[Stored data]
=== Section Start ===
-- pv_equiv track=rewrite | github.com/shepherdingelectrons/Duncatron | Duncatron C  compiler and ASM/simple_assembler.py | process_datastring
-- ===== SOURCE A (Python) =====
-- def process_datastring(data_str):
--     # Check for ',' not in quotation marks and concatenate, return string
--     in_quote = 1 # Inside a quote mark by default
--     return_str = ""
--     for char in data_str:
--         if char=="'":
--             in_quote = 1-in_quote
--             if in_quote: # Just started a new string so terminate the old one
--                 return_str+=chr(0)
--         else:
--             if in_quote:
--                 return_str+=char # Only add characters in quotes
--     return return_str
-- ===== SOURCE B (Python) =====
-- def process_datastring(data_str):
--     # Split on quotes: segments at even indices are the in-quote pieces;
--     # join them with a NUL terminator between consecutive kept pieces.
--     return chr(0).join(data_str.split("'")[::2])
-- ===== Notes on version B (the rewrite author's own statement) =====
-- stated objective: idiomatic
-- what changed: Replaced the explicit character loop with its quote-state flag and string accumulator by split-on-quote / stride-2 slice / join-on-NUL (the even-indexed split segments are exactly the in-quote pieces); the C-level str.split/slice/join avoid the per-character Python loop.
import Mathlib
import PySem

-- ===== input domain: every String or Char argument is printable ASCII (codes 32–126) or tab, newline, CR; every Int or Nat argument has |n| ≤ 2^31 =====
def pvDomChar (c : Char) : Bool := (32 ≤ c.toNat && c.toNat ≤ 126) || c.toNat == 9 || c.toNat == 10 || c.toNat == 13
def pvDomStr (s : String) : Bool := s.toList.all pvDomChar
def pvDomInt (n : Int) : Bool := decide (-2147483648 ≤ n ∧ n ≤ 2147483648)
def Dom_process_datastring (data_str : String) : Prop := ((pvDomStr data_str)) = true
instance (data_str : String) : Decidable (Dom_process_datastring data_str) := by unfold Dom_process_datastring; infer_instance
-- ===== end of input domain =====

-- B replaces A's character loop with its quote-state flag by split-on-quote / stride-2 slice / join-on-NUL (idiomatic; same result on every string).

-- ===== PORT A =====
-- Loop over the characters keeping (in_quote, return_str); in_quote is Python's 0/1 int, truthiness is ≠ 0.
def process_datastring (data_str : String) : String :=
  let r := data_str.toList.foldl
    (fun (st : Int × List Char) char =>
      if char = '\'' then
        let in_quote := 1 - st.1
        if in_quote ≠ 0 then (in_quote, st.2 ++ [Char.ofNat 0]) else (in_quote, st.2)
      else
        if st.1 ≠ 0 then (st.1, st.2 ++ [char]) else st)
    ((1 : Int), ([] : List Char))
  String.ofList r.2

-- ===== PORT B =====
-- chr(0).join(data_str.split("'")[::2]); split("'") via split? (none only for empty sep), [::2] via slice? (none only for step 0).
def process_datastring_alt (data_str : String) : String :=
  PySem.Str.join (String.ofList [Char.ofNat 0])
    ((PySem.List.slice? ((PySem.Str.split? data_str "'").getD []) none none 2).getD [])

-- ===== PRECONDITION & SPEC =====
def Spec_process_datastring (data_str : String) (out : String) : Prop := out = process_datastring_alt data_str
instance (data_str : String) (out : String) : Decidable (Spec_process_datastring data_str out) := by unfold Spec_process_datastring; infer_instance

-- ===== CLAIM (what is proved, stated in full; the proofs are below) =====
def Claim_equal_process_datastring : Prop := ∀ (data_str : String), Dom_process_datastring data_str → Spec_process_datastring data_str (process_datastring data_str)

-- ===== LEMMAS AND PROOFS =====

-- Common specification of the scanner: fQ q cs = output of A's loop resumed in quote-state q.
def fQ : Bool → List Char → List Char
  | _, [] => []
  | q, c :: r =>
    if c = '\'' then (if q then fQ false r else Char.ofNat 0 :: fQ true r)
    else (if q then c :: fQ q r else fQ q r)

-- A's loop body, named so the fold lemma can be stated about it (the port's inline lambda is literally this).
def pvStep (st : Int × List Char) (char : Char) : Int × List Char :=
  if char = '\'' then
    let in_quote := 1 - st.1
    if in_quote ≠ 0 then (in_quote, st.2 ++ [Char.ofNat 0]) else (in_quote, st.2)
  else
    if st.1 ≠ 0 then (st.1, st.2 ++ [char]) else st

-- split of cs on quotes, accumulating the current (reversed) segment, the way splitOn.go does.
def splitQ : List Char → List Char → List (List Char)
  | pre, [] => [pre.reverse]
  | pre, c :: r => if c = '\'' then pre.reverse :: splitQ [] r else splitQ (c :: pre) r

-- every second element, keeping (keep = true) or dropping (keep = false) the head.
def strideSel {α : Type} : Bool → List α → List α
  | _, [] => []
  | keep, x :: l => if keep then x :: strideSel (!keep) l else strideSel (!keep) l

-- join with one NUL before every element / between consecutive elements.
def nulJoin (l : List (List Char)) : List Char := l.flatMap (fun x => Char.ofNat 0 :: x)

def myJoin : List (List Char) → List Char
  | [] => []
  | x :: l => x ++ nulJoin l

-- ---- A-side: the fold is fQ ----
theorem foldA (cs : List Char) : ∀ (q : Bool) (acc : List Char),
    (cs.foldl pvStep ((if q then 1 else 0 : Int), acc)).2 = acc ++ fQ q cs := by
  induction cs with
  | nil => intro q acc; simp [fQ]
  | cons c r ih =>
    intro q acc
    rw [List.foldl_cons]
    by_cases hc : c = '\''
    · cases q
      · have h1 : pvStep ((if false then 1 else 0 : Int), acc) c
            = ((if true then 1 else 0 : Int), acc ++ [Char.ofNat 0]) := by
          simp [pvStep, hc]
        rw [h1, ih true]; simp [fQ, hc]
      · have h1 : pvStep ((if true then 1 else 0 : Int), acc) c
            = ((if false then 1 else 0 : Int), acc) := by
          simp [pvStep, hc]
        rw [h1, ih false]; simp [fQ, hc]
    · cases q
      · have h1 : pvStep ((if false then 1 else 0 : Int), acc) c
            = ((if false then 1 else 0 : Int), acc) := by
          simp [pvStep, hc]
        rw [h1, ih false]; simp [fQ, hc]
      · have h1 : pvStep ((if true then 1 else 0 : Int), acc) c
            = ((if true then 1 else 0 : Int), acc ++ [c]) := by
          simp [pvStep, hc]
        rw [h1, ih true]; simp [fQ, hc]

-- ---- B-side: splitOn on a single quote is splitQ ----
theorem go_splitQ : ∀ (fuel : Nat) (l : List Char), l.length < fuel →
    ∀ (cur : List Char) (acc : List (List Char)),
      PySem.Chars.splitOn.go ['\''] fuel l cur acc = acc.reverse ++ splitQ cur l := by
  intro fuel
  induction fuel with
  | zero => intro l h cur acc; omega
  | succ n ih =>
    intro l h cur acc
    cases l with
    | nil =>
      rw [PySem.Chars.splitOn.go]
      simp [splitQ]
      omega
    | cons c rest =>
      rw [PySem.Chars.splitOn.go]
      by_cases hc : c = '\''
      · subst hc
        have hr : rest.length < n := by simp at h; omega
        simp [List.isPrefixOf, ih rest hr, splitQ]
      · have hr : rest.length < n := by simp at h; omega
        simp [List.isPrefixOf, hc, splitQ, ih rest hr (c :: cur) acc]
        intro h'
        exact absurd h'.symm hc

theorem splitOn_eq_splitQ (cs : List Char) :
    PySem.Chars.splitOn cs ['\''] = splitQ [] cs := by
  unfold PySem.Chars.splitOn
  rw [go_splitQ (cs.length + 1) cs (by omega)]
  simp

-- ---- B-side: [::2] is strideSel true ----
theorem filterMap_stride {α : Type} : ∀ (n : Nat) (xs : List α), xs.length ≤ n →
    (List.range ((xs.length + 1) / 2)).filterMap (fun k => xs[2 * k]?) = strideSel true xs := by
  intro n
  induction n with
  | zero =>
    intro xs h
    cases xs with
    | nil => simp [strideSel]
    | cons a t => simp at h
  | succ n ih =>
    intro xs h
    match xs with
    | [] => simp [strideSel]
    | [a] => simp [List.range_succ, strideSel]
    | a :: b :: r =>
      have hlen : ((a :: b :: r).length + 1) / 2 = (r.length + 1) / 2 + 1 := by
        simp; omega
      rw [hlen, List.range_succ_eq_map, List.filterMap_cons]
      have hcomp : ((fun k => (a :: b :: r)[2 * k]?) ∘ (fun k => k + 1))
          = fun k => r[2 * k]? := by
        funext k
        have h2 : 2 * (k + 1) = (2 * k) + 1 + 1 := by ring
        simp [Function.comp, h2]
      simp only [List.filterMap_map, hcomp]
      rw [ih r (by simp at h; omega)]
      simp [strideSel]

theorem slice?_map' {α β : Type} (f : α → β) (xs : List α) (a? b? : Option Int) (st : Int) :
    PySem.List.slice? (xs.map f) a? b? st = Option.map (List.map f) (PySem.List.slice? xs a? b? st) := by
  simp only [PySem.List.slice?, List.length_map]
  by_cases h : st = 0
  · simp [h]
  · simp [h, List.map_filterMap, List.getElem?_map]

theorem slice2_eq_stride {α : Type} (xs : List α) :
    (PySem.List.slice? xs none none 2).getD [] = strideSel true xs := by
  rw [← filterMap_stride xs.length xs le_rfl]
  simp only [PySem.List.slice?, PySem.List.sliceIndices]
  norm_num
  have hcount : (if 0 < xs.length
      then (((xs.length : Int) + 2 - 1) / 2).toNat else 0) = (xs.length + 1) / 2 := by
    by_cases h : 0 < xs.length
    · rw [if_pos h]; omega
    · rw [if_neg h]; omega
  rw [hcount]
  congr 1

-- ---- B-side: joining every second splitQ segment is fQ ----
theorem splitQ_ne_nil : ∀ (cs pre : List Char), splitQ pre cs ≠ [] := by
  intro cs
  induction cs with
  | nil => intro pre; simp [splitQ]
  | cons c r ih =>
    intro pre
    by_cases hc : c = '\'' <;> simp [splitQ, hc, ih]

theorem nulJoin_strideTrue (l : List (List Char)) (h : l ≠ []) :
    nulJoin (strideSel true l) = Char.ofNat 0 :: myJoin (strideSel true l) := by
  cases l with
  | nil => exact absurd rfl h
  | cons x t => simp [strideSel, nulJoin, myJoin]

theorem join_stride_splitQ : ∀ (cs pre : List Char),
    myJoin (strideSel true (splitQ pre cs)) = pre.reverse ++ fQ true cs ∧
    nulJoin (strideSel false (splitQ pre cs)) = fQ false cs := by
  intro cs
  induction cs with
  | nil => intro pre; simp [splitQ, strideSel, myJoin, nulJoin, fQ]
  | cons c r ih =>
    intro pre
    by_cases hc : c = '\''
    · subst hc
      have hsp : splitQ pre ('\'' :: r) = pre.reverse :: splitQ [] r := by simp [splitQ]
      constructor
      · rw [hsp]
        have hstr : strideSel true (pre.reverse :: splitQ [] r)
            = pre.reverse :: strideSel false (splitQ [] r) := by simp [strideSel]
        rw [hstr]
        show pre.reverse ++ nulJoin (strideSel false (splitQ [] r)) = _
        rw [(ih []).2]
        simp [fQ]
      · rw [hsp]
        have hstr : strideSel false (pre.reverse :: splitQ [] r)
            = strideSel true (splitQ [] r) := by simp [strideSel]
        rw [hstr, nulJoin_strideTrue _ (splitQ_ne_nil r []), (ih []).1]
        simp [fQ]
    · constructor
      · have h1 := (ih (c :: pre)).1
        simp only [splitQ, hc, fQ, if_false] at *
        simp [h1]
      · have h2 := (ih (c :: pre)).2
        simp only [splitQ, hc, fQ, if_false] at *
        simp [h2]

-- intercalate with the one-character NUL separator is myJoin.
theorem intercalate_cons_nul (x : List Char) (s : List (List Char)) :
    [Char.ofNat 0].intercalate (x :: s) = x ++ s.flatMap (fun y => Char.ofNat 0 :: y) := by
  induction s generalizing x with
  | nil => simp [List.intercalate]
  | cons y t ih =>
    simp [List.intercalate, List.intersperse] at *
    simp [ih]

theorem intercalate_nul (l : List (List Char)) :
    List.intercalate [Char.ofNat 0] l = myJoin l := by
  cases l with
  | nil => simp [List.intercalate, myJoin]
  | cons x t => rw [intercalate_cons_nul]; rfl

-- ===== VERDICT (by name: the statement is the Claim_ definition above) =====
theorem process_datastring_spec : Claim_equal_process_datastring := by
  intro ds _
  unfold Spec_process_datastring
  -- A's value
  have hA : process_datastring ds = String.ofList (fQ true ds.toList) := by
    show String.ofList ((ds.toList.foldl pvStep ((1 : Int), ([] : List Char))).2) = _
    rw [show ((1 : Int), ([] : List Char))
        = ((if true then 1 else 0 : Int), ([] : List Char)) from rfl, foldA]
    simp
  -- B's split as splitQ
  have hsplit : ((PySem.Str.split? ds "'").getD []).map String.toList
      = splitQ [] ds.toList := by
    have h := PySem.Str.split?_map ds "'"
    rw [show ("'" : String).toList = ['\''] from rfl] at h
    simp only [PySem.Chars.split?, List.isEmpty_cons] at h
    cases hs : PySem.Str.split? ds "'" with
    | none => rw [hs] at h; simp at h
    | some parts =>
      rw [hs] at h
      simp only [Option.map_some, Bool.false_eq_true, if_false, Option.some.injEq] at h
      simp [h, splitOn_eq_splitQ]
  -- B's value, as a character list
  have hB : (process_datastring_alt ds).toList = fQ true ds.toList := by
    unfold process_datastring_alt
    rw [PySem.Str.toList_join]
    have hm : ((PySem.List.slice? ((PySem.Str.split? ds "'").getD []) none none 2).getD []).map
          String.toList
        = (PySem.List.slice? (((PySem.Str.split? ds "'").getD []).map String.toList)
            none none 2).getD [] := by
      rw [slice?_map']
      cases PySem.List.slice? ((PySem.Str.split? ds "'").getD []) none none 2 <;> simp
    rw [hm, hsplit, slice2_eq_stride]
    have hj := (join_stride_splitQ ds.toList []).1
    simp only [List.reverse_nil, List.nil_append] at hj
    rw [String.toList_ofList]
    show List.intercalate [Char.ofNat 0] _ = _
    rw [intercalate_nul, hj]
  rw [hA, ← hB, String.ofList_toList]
=== Section End ===
• _YOUR ASSIGNMENT_
Please return every line of the records that contains the word "consecutive".

• _EXERCISE RESULT_
--     # join them with a NUL terminator between consecutive kept pieces.
-- join with one NUL before every element / between consecutive elements.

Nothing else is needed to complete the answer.